Hotspot function analysis (Python/C)	Uses ptrace to sample Python programs and Python & C/C++ hybrid programs, analyzes call stacks, obtains top 20 hotspot functions, and draws flame graphs.

Python/C Profiler

**Table 6** Function description
Function	Description
Hotspot function analysis	Uses ptrace to sample Python programs and Python & C/C++ hybrid programs, analyzes call stacks, obtains top 20 hotspot functions, and draws flame graphs.

Java Profiler

The Java Profiler analyzes and optimizes the performance of Java applications running on Kunpeng servers. The tool identifies hotspot functions, locates performance bottlenecks, and provides tuning suggestions.

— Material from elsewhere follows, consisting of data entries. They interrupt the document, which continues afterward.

lemma pvJoinNil : PySem.Str.join "" ([] : List String) = "" := by
  simp [PySem.Str.join, PySem.Chars.join_nil]

lemma pvJoinAppend (a b : List String) :
    PySem.Str.join "" (a ++ b) = PySem.Str.join "" a ++ PySem.Str.join "" b := by
  induction a with
  | nil => simp [pvJoinNil, String.empty_append]
  | cons x t ih => simp [pvJoinCons, ih, String.append_assoc]

lemma pvLenEq : ((pvParagraphs.length : Nat) : Int) = 6 := by rfl

lemma pvGet0 : (PySem.List.pyGet? pvParagraphs (0 : Int)).getD "" = pvP0 := by rfl
lemma pvGet1 : (PySem.List.pyGet? pvParagraphs (1 : Int)).getD "" = pvP1 := by rfl
lemma pvGet2 : (PySem.List.pyGet? pvParagraphs (2 : Int)).getD "" = pvP2 := by rfl
lemma pvGet3 : (PySem.List.pyGet? pvParagraphs (3 : Int)).getD "" = pvP3 := by rfl
lemma pvGet4 : (PySem.List.pyGet? pvParagraphs (4 : Int)).getD "" = pvP4 := by rfl
lemma pvGet5 : (PySem.List.pyGet? pvParagraphs (5 : Int)).getD "" = pvP5 := by rfl

lemma pvModSucc (i j : Int) (h : PySem.Int.mod i 6 = j) (hj : j < 5) :
    PySem.Int.mod (i + 1) 6 = j + 1 := by
  rw [PySem.Int.mod_eq_emod_of_pos (by norm_num)] at h ⊢
  omega

-- A's loop from a state at cycle position 5, when the cycle suffix suffices to finish.
lemma pvR5 (wc : Int) (doc : String) (w i : Int) (hm : PySem.Int.mod i 6 = 5) (hw : wc ≤ w + 37) :
    pvLoopA wc doc w i = doc ++ PySem.Str.join "" (pvRemLoop wc w (pvPairs.drop 5)) := by
  rw [pvLoopA]
  by_cases h : w < wc
  · rw [if_pos h]
    simp only [pvLenEq, hm, pvGet5, pvCnt5]
    rw [pvLoopA, if_neg (by omega)]
    show _ = doc ++ PySem.Str.join "" (pvRemLoop wc w [(pvP5, 37)])
    rw [pvRemLoop, if_neg (by omega), pvRemLoop, pvJoinCons, pvJoinNil,
      String.append_empty]
  · rw [if_neg h]
    show doc = doc ++ PySem.Str.join "" (pvRemLoop wc w [(pvP5, 37)])
    rw [pvRemLoop, if_pos (by omega), pvJoinNil, String.append_empty]

lemma pvR4 (wc : Int) (doc : String) (w i : Int) (hm : PySem.Int.mod i 6 = 4) (hw : wc ≤ w + 72) :
    pvLoopA wc doc w i = doc ++ PySem.Str.join "" (pvRemLoop wc w (pvPairs.drop 4)) := by
  rw [pvLoopA]
  by_cases h : w < wc
  · rw [if_pos h]
    simp only [pvLenEq, hm, pvGet4, pvCnt4]
    rw [pvR5 wc _ _ _ (pvModSucc i 4 hm (by norm_num)) (by omega)]
    show _ = doc ++ PySem.Str.join "" (pvRemLoop wc w ((pvP4, 35) :: pvPairs.drop 5))
    rw [pvRemLoop, if_neg (by omega), pvJoinCons, String.append_assoc]
  · rw [if_neg h]
    show doc = doc ++ PySem.Str.join "" (pvRemLoop wc w ((pvP4, 35) :: pvPairs.drop 5))
    rw [pvRemLoop, if_pos (by omega), pvJoinNil, String.append_empty]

**Table 7** Function description
Function	Description
Hotspot analysis	Collects stack information about CPU, CYCLES, LOCK, CACHE_MISSES, and ALLOC events at certain points of time, collects statistics on hotspot methods in the current JVM, and displays the information in a flame graph and an inverted flame graph.

Kunpeng AutoTuner

The Kunpeng AutoTuner tool automatically tunes application parameters to improve application performance metrics in different scenarios.

**Table 8** Function description
Function	Description
Generating a template file	Generates a parameter file based on the application and task parameters users set on the interactive user interface.
Enabling automatic tuning	Automatically tunes performance based on the given parameters and performance test result.
Using the tuning result	Apply the tuning result.

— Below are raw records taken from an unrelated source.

-- pv_equiv track=rewrite | github.com/AP-MI-2021/lab-3-Luci01 | main.py | get_longest_prime_digits
-- ===== SOURCE A (Python) =====
-- def cifre_prime(nr):
--     '''
--     Functie care verifica daca numarul este format doar din cifre prime
--     :return: Bool, true daca numarul este format doar din cifre prime, false in caz contrar
--     '''
--     if nr == 0:
--         return False
--     while nr:
--         if nr % 10 == 1 or nr % 10 == 4 or nr % 10 == 6 or nr % 10 == 8 or nr % 10 == 9:
--             return False
--         nr = nr // 10
--     return True
--
-- def  get_longest_prime_digits(lst):
--     '''
--     Functie care determina cea mai lunga subsecventa in care toate numerele sunt formate din cifre prime
--     :param lst:
--     :return: Cea mai lunga subsecventa in care toate numerele sunt formate din cifre prime
--     '''
--     lmax = 0
--     lactual = 0
--     secv_max = []
--     secv_act = []
--     for el in lst:
--         if (cifre_prime(el)):
--             lactual = lactual + 1
--             secv_act.append(el)
--         else:
--             if (lactual > lmax):
--                 lmax = lactual
--                 secv_max = secv_act
--             lactual = 0
--             secv_act = []
--     if (lactual > lmax):
--         lmax = lactual
--         secv_max = secv_act
--     return secv_max
-- ===== SOURCE B (Python) =====
-- def cifre_prime(nr):
--     '''Unchanged helper: True iff nr is made only of digits in {0,2,3,5,7} (per A), nr != 0.'''
--     if nr == 0:
--         return False
--     while nr:
--         if nr % 10 == 1 or nr % 10 == 4 or nr % 10 == 6 or nr % 10 == 8 or nr % 10 == 9:
--             return False
--         nr = nr // 10
--     return True
--
-- def get_longest_prime_digits(lst):
--     '''Split the list into its maximal runs of prime-digit numbers, then pick the
--     first longest run with max(key=len) (max returns the first maximal element,
--     matching A's first-wins tie behaviour).'''
--     runs = [[]]
--     for el in lst:
--         if cifre_prime(el):
--             runs[-1].append(el)
--         elif runs[-1]:
--             runs.append([])
--     return max(runs, key=len)
-- ===== Notes on version B (the rewrite author's own statement) =====
-- stated objective: simpler
-- what changed: Replaces A's four-variable best/current run bookkeeping with a split-into-maximal-runs pass followed by max(runs, key=len), whose first-maximal rule reproduces A's first-wins tie behaviour.
import Mathlib
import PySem

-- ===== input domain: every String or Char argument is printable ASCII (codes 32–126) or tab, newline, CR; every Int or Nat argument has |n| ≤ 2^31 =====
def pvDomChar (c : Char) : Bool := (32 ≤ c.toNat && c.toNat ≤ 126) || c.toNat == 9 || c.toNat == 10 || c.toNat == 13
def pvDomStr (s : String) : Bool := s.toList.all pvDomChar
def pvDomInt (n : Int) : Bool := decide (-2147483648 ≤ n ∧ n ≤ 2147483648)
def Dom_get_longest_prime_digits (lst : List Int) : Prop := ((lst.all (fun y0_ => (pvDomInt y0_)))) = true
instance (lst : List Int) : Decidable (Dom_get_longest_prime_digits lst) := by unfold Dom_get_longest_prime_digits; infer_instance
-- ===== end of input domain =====

-- B rewrites A's run-tracking pass as "split into maximal runs, pick the first longest with max(key=len)"; objective: simpler.

-- ===== PORT A =====
-- termination helper for the while-loop of cifre_prime (cited by decreasing_by)
theorem cifre_prime_dec (nr : Int) (h0 : ¬ nr = 0)
    (h9 : ¬ (PySem.Int.mod nr 10 = 1 ∨ PySem.Int.mod nr 10 = 4 ∨ PySem.Int.mod nr 10 = 6 ∨
             PySem.Int.mod nr 10 = 8 ∨ PySem.Int.mod nr 10 = 9)) :
    (PySem.Int.floordiv nr 10).natAbs < nr.natAbs := by
  have h := PySem.Int.floordiv_mul_add_mod nr 10
  have h1 := PySem.Int.mod_nonneg nr (b := 10) (by norm_num)
  have h2 := PySem.Int.mod_lt nr (b := 10) (by norm_num)
  omega

-- while nr: … ; return True  (shared by both ports: B keeps cifre_prime unchanged)
def cifre_prime_loop (nr : Int) : Bool :=
  if _h0 : nr = 0 then true
  else if _h9 : PySem.Int.mod nr 10 = 1 ∨ PySem.Int.mod nr 10 = 4 ∨ PySem.Int.mod nr 10 = 6 ∨
               PySem.Int.mod nr 10 = 8 ∨ PySem.Int.mod nr 10 = 9 then false
  else cifre_prime_loop (PySem.Int.floordiv nr 10)
termination_by nr.natAbs
decreasing_by exact cifre_prime_dec nr _h0 _h9

def cifre_prime (nr : Int) : Bool :=
  if nr = 0 then false else cifre_prime_loop nr

-- the body of A's for-loop, state (lmax, lactual, secv_max, secv_act)
def pyStepA (st : Int × Int × List Int × List Int) (el : Int) : Int × Int × List Int × List Int :=
  if cifre_prime el then (st.1, st.2.1 + 1, st.2.2.1, st.2.2.2 ++ [el])
  else if st.2.1 > st.1 then (st.2.1, 0, st.2.2.2, [])
  else (st.1, 0, st.2.2.1, [])

def get_longest_prime_digits (lst : List Int) : List Int :=
  let s := lst.foldl pyStepA (0, 0, ([] : List Int), ([] : List Int))
  if s.2.1 > s.1 then s.2.2.2 else s.2.2.1

-- ===== PORT B =====
-- the body of B's for-loop: runs[-1].append(el) / runs.append([]) on a list of runs
def pyStepB (runs : List (List Int)) (el : Int) : List (List Int) :=
  if cifre_prime el then runs.dropLast ++ [runs.getLastD [] ++ [el]]
  else if runs.getLastD [] ≠ [] then runs ++ [[]]
  else runs

def get_longest_prime_digits_alt (lst : List Int) : List Int :=
  let runs := lst.foldl pyStepB [[]]
  -- max(runs, key=len): runs is nonempty by construction, so Python's max never raises
  (PySem.List.max? runs (fun r => r.length)).getD []

-- ===== PRECONDITION & SPEC =====
def Spec_get_longest_prime_digits (lst : List Int) (out : List Int) : Prop := out = get_longest_prime_digits_alt lst
instance (lst : List Int) (out : List Int) : Decidable (Spec_get_longest_prime_digits lst out) := by unfold Spec_get_longest_prime_digits; infer_instance

-- ===== CLAIM (what is proved, stated in full; the proofs are below) =====
def Claim_equal_get_longest_prime_digits : Prop := ∀ (lst : List Int), Dom_get_longest_prime_digits lst → Spec_get_longest_prime_digits lst (get_longest_prime_digits lst)

-- ===== LEMMAS AND PROOFS =====

-- "keep the later run only if strictly longer" (first-wins selection step)
def pick (b r : List Int) : List Int := if b.length < r.length then r else b

theorem pick_nil (r : List Int) : pick [] r = r := by
  cases r <;> simp [pick]

-- the runs B builds, as a structural recursion on the input with the current run as accumulator
def runsRec : List Int → List Int → List (List Int)
  | [], c => [c]
  | el :: xs, c =>
      if cifre_prime el then runsRec xs (c ++ [el])
      else if c ≠ [] then c :: runsRec xs []
      else runsRec xs []

theorem runsRec_ne_nil (xs : List Int) (c : List Int) : runsRec xs c ≠ [] := by
  induction xs generalizing c with
  | nil => simp [runsRec]
  | cons el xs ih =>
      simp only [runsRec]
      split_ifs <;> simp [ih]

-- B's fold touches only the last run: factor out the finished runs
theorem foldB_factor (xs : List Int) (rs : List (List Int)) (c : List Int) :
    xs.foldl pyStepB (rs ++ [c]) = rs ++ runsRec xs c := by
  induction xs generalizing rs c with
  | nil => simp [runsRec]
  | cons el xs ih =>
      simp only [List.foldl_cons, runsRec, pyStepB, List.getLastD_concat, List.dropLast_concat]
      split_ifs with h1 h2
      · exact ih rs (c ++ [el])
      · have : (rs ++ [c]) ++ [[]] = (rs ++ [c]) ++ [([] : List Int)] := rfl
        rw [List.append_assoc] at *
        have := ih (rs ++ [c]) []
        simpa [List.append_assoc] using this
      · exact ih rs c |>.trans (by simp_all)

-- first-extremal max over a nonempty list is the pick-fold from its head
theorem max?_cons_pick (t : List (List Int)) (r0 : List Int) :
    PySem.List.max? (r0 :: t) (fun r => r.length) = some (t.foldl pick r0) := by
  simp only [PySem.List.max?, List.foldl_cons]
  induction t generalizing r0 with
  | nil => rfl
  | cons r t ih =>
      simp only [List.foldl_cons, pick]
      split_ifs with h <;> simp_all

-- A's whole computation (loop + final compare), run from a canonical state, equals the pick-fold over B's runs
theorem main_inv (xs : List Int) (best cur : List Int) :
    (let s := xs.foldl pyStepA ((best.length : Int), (cur.length : Int), best, cur)
     if s.2.1 > s.1 then s.2.2.2 else s.2.2.1) = (runsRec xs cur).foldl pick best := by
  induction xs generalizing best cur with
  | nil =>
      simp only [List.foldl_nil, runsRec, List.foldl_cons, List.foldl_nil, pick]
      split_ifs with h h' h' <;> first | rfl | omega
  | cons el xs ih =>
      simp only [List.foldl_cons, pyStepA, runsRec]
      by_cases hp : cifre_prime el
      · simp only [hp, if_pos]
        have : ((cur.length : Int) + 1) = (((cur ++ [el]).length : Int)) := by simp
        rw [this]
        exact ih best (cur ++ [el])
      · simp only [hp, Bool.false_eq_true, if_false]
        by_cases hlt : ((cur.length : Int)) > ((best.length : Int))
        · have hcne : cur ≠ [] := by
            intro h; subst h; simp at hlt; omega
          simp only [hlt, if_pos, hcne, ne_eq, not_false_iff, List.foldl_cons]
          have hpick : pick best cur = cur := by simp [pick]; omega
          rw [hpick]
          have h0 : ((0 : Int)) = (((List.nil : List Int).length : Int)) := by simp
          have := ih cur []
          simpa using this
        · simp only [hlt, if_false]
          by_cases hc : cur = []
          · subst hc
            rw [if_neg (show ¬(([] : List Int) ≠ []) from fun h => h rfl)]
            have := ih best []
            simpa using this
          · simp only [hc, ne_eq, not_false_iff, if_true, List.foldl_cons]
            have hpick : pick best cur = best := by simp [pick]; omega
            rw [hpick]
            have := ih best []
            simpa using this

-- ===== VERDICT (by name: the statement is the Claim_ definition above) =====
theorem get_longest_prime_digits_spec : Claim_equal_get_longest_prime_digits := by
  intro lst _
  unfold Spec_get_longest_prime_digits
  unfold get_longest_prime_digits get_longest_prime_digits_alt
  have hfold : lst.foldl pyStepB [[]] = runsRec lst [] := by
    have := foldB_factor lst [] []
    simpa using this
  rw [hfold]
  obtain ⟨r0, t, hrt⟩ : ∃ r0 t, runsRec lst [] = r0 :: t := by
    cases h : runsRec lst [] with
    | nil => exact absurd h (runsRec_ne_nil lst [])
    | cons r0 t => exact ⟨r0, t, rfl⟩
  rw [hrt]
  show _ = (PySem.List.max? (r0 :: t) fun r => r.length).getD []
  rw [max?_cons_pick, Option.getD_some]
  have hmain := main_inv lst [] []
  rw [hrt] at hmain
  simpa [pick_nil] using hmain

System Methodology Profiler

The tool enables one-click collection of multidimensional performance statistics, covering cache misses, memory access, NUMA, microarchitecture, miss latencies, hotspot functions, CPU usage, NIC bandwidth, I/O, memory usage, softirqs, PCIe, PA2Ring, and Ring2PA. It also supports instruction type analysis. The collected data is time-aligned, and resource usage is visually presented from the service layer down to the chip layer.

System Diagnosis

The System Diagnosis tool analyzes system running metrics of Kunpeng servers to identify abnormalities, such as memory leak and memory overwriting.

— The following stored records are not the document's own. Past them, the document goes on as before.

-- pv_equiv track=rewrite | github.com/STEMWizard/Solutions-to-challenges | Recurring item in list.py | is_reoccuring
-- ===== SOURCE A (Python) =====
-- def is_reoccuring(items):
--     sequence_numbers = []
--     for index, item in enumerate(items):
--         for number in sequence_numbers:
--             if item == number and items[index - 1] != item:
--                 return True
--         if index == 0:
--             sequence_numbers.append(item)
--             continue
--         elif item not in sequence_numbers:
--             sequence_numbers.append(item)
--     return False
-- ===== SOURCE B (Python) =====
-- def is_reoccuring(items):
--     # Pass 1: run-length compress (drop adjacent duplicates).
--     compressed = []
--     for x in items:
--         if not compressed or compressed[-1] != x:
--             compressed.append(x)
--     # Pass 2: any duplicate in the compressed list is a non-adjacent reoccurrence.
--     earlier = []
--     for x in compressed:
--         if x in earlier:
--             return True
--         earlier.append(x)
--     return False
-- ===== Notes on version B (the rewrite author's own statement) =====
-- stated objective: alternative
-- what changed: Replaces A's single-pass seen-set-plus-previous-element check (with its items[index-1] wraparound read) by a two-phase transform: run-length-compress the list, then detect any duplicate in the compressed copy.
import Mathlib
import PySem

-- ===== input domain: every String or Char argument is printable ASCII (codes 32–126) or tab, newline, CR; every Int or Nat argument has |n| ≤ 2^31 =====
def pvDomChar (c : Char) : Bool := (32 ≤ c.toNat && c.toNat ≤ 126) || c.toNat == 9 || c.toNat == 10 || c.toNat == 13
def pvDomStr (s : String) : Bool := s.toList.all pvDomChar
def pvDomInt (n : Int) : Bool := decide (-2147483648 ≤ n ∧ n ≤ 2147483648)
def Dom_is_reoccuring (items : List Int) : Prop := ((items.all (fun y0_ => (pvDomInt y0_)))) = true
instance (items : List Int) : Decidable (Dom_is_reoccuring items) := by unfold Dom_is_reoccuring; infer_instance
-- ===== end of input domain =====

-- B replaces A's single-pass seen-list-plus-previous-element check by
-- run-length compression followed by a duplicate scan (alternative algorithm, similar cost).

-- ===== PORT A =====
-- A's for-loop over enumerate(items), carrying sequence_numbers; the inner
-- 'for number in sequence_numbers: if item == number and items[index-1] != item: return True'
-- is the List.any; items[index-1] is PySem.List.pyGet? (negative index wraps).
def aGo (items : List Int) : List Int → Nat → List Int → Bool
  | [], _, _ => false
  | item :: rest, idx, seq =>
    if seq.any (fun number => item == number &&
        decide (PySem.List.pyGet? items ((idx : Int) - 1) ≠ some item)) then
      true
    else if idx == 0 then aGo items rest (idx + 1) (seq ++ [item])
    else if !(seq.contains item) then aGo items rest (idx + 1) (seq ++ [item])
    else aGo items rest (idx + 1) seq

def is_reoccuring (items : List Int) : Bool := aGo items items 0 []

-- ===== PORT B =====
-- Source B pass 1: compressed.append(x) unless compressed[-1] == x
def bCompress (xs : List Int) : List Int :=
  xs.foldl (fun acc x =>
    if acc = [] ∨ PySem.List.pyGet? acc (-1) ≠ some x then acc ++ [x] else acc) []

-- Source B pass 2: 'if x in earlier: return True; earlier.append(x)'
def bScan : List Int → List Int → Bool
  | _, [] => false
  | earlier, x :: rest => if earlier.contains x then true else bScan (earlier ++ [x]) rest

def is_reoccuring_alt (items : List Int) : Bool := bScan [] (bCompress items)

-- ===== PRECONDITION & SPEC =====
def Spec_is_reoccuring (items : List Int) (out : Bool) : Prop := out = is_reoccuring_alt items
instance (items : List Int) (out : Bool) : Decidable (Spec_is_reoccuring items out) := by unfold Spec_is_reoccuring; infer_instance

-- ===== CLAIM (what is proved, stated in full; the proofs are below) =====
def Claim_equal_is_reoccuring : Prop := ∀ (items : List Int), Dom_is_reoccuring items → Spec_is_reoccuring items (is_reoccuring items)

-- ===== LEMMAS AND PROOFS =====

-- compression continuation: compress 'rest' given the previously kept value 'prev'
def ct (prev : Int) : List Int → List Int
  | [] => []
  | x :: r => if x = prev then ct prev r else x :: ct x r

theorem bCompress_foldl_eq (rest : List Int) : ∀ (acc : List Int) (prev : Int),
    acc.getLast? = some prev →
    List.foldl (fun acc x =>
      if acc = [] ∨ PySem.List.pyGet? acc (-1) ≠ some x then acc ++ [x] else acc) acc rest
      = acc ++ ct prev rest := by
  induction rest with
  | nil => intro acc prev _; simp [ct]
  | cons x r ih =>
    intro acc prev hlast
    have hne : acc ≠ [] := by intro h; simp [h] at hlast
    by_cases hx : x = prev
    · have hstep : (if acc = [] ∨ PySem.List.pyGet? acc (-1) ≠ some x then acc ++ [x] else acc)
          = acc := by
        rw [if_neg]
        push Not
        refine ⟨hne, ?_⟩
        rw [PySem.List.pyGet?_neg_one, hlast, hx]
      rw [List.foldl_cons, hstep, ih acc prev hlast]
      have : ct prev (x :: r) = ct prev r := by rw [ct, if_pos hx]
      rw [this]
    · have hstep : (if acc = [] ∨ PySem.List.pyGet? acc (-1) ≠ some x then acc ++ [x] else acc)
          = acc ++ [x] := by
        rw [if_pos]
        right
        rw [PySem.List.pyGet?_neg_one, hlast]
        intro h
        exact hx (Option.some.inj h).symm
      rw [List.foldl_cons, hstep, ih (acc ++ [x]) x (by simp)]
      have : ct prev (x :: r) = x :: ct x r := by rw [ct, if_neg hx]
      rw [this]
      simp

theorem pyGet_prev (p rest : List Int) (prev : Int) (hlast : p.getLast? = some prev) :
    PySem.List.pyGet? (p ++ rest) ((p.length : Int) - 1) = some prev := by
  have hne : p ≠ [] := by intro h; simp [h] at hlast
  have hpos : 1 ≤ p.length := List.length_pos_iff.mpr hne
  have hcast : ((p.length : Int) - 1) = ((p.length - 1 : Nat) : Int) := by omega
  rw [hcast, PySem.List.pyGet?_natCast]
  rw [List.getElem?_append_left (by omega)]
  rw [← List.getLast?_eq_getElem?]
  exact hlast

theorem main_lemma (rest : List Int) : ∀ (p seq c : List Int) (prev : Int),
    p.getLast? = some prev →
    (∀ x : Int, x ∈ seq ↔ x ∈ c) →
    prev ∈ seq →
    aGo (p ++ rest) rest p.length seq = bScan c (ct prev rest) := by
  induction rest with
  | nil => intro p seq c prev _ _ _; simp [aGo, bScan, ct]
  | cons item r ih =>
    intro p seq c prev hlast hm hprev
    have hne : p ≠ [] := by intro h; simp [h] at hlast
    have hlen : (p.length == 0) = false := by simp [List.length_eq_zero_iff, hne]
    have hget := pyGet_prev p (item :: r) prev hlast
    have happ : p ++ item :: r = (p ++ [item]) ++ r := by simp
    have hlen' : p.length + 1 = (p ++ [item]).length := by simp
    by_cases hip : item = prev
    · subst hip
      have hany : (seq.any (fun number => item == number &&
          decide (PySem.List.pyGet? (p ++ item :: r) ((p.length : Int) - 1) ≠ some item))) = false := by
        rw [hget]
        simp
      have hseq : seq.contains item = true := by simp [hprev]
      have hct : ct item (item :: r) = ct item r := by rw [ct, if_pos rfl]
      simp only [aGo, hany, hseq, hlen, Bool.not_true, Bool.false_eq_true, if_false, hct]
      rw [happ, hlen']
      exact ih (p ++ [item]) seq c item (by simp) hm hprev
    · have hprevne : ¬ prev = item := fun h => hip h.symm
      have hct : ct prev (item :: r) = item :: ct item r := by rw [ct, if_neg hip]
      by_cases hc : item ∈ c
      · have hseq : item ∈ seq := (hm item).mpr hc
        have hany : (seq.any (fun number => item == number &&
            decide (PySem.List.pyGet? (p ++ item :: r) ((p.length : Int) - 1) ≠ some item))) = true := by
          rw [hget]
          simp only [List.any_eq_true]
          exact ⟨item, hseq, by simp [hprevne]⟩
        simp only [aGo, hany, if_pos]
        rw [hct]
        simp [bScan, hc]
      · have hseq : item ∉ seq := fun h => hc ((hm item).mp h)
        have hany : (seq.any (fun number => item == number &&
            decide (PySem.List.pyGet? (p ++ item :: r) ((p.length : Int) - 1) ≠ some item))) = false := by
          rw [hget]
          simp only [List.any_eq_false]
          intro x hx
          simp only [Bool.and_eq_true, beq_iff_eq, not_and]
          intro hxe
          exact absurd (hxe ▸ hx) hseq
        have hcont : seq.contains item = false := by simp [hseq]
        have hccont : c.contains item = false := by simp [hc]
        simp only [aGo, hany, hcont, hlen, Bool.not_false, Bool.false_eq_true, if_false, if_true, hct]
        simp only [bScan, hccont, Bool.false_eq_true, if_false]
        rw [happ, hlen']
        refine ih (p ++ [item]) (seq ++ [item]) (c ++ [item]) item (by simp) ?_ (by simp)
        intro x
        simp [hm x]

-- ===== VERDICT (by name: the statement is the Claim_ definition above) =====
theorem is_reoccuring_spec : Claim_equal_is_reoccuring := by
  intro items _
  unfold Spec_is_reoccuring is_reoccuring is_reoccuring_alt
  cases items with
  | nil => simp [aGo, bCompress, bScan]
  | cons y t =>
    have hc : bCompress (y :: t) = [y] ++ ct y t := by
      unfold bCompress
      rw [List.foldl_cons]
      have h0 : (if ([] : List Int) = [] ∨ PySem.List.pyGet? ([] : List Int) (-1) ≠ some y
          then ([] : List Int) ++ [y] else []) = [y] := by simp
      rw [h0]
      exact bCompress_foldl_eq t [y] y (by simp)
    rw [hc]
    have hA : aGo (y :: t) (y :: t) 0 [] = aGo (y :: t) t 1 [y] := by
      simp [aGo]
    have hB : bScan [] ([y] ++ ct y t) = bScan [y] (ct y t) := by
      simp [bScan]
    rw [hA, hB]
    have := main_lemma t [y] [y] [y] y (by simp) (fun x => Iff.rfl) (by simp)
    simpa using this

**Table 9** Function description
Function	Description
Memory usage	Collects performance data about memory allocation and release, and checks whether any allocated memory space has not been released.

Kunpeng Health Inspector

The Kunpeng Health Inspector (KSPECT) is a lightweight and precise tool for collecting static Kunpeng hardware information. It swiftly collects data on server hardware, such as CPUs, memory, network, storage, PCIe, virtual machines (VMs), sensors, software, and module dependencies, and offers performance tuning suggestions based on the collected data.

JVM Jitter Detector

The JVM Jitter Detector tool monitors the code cache and JIT compiler metrics of Java applications, and generates alarms when detecting any abnormal metrics that could cause performance jitter.

Intended Audience

This document is intended for:

Kunpeng developers
Kunpeng software users
Independent software vendor (ISV) developers

Command Format Conventions

Format	Description
Boldface	The keywords (the part that must be kept unchanged) of a command are in boldface.
Italic	Command arguments (replaced by specific values in an actual command) are in italics.
[ ]	Optional items (keywords or arguments) are grouped in square brackets ([]).
{ x \| y \| ... }	Optional items are grouped in braces ({}) and separated by vertical bars (\|). One item must be selected.
[ x \| y \| ... ]	Optional items are grouped in brackets ([]) and separated by vertical bars (\|). One item or no item can be selected.
{ x \| y \| ... }^*	Optional items are grouped in braces ({}) and separated by vertical bars (\|). At least one item must be selected, and at most all items can be selected.
[ x \| y \| ... ]^*	Optional items are grouped in brackets ([]) and separated by vertical bars (\|). Several items or no item can be selected.
&<1-n>	The parameter before the ampersand (&) can be repeated 1 to n times.
#	A line starting with the # sign is a comment.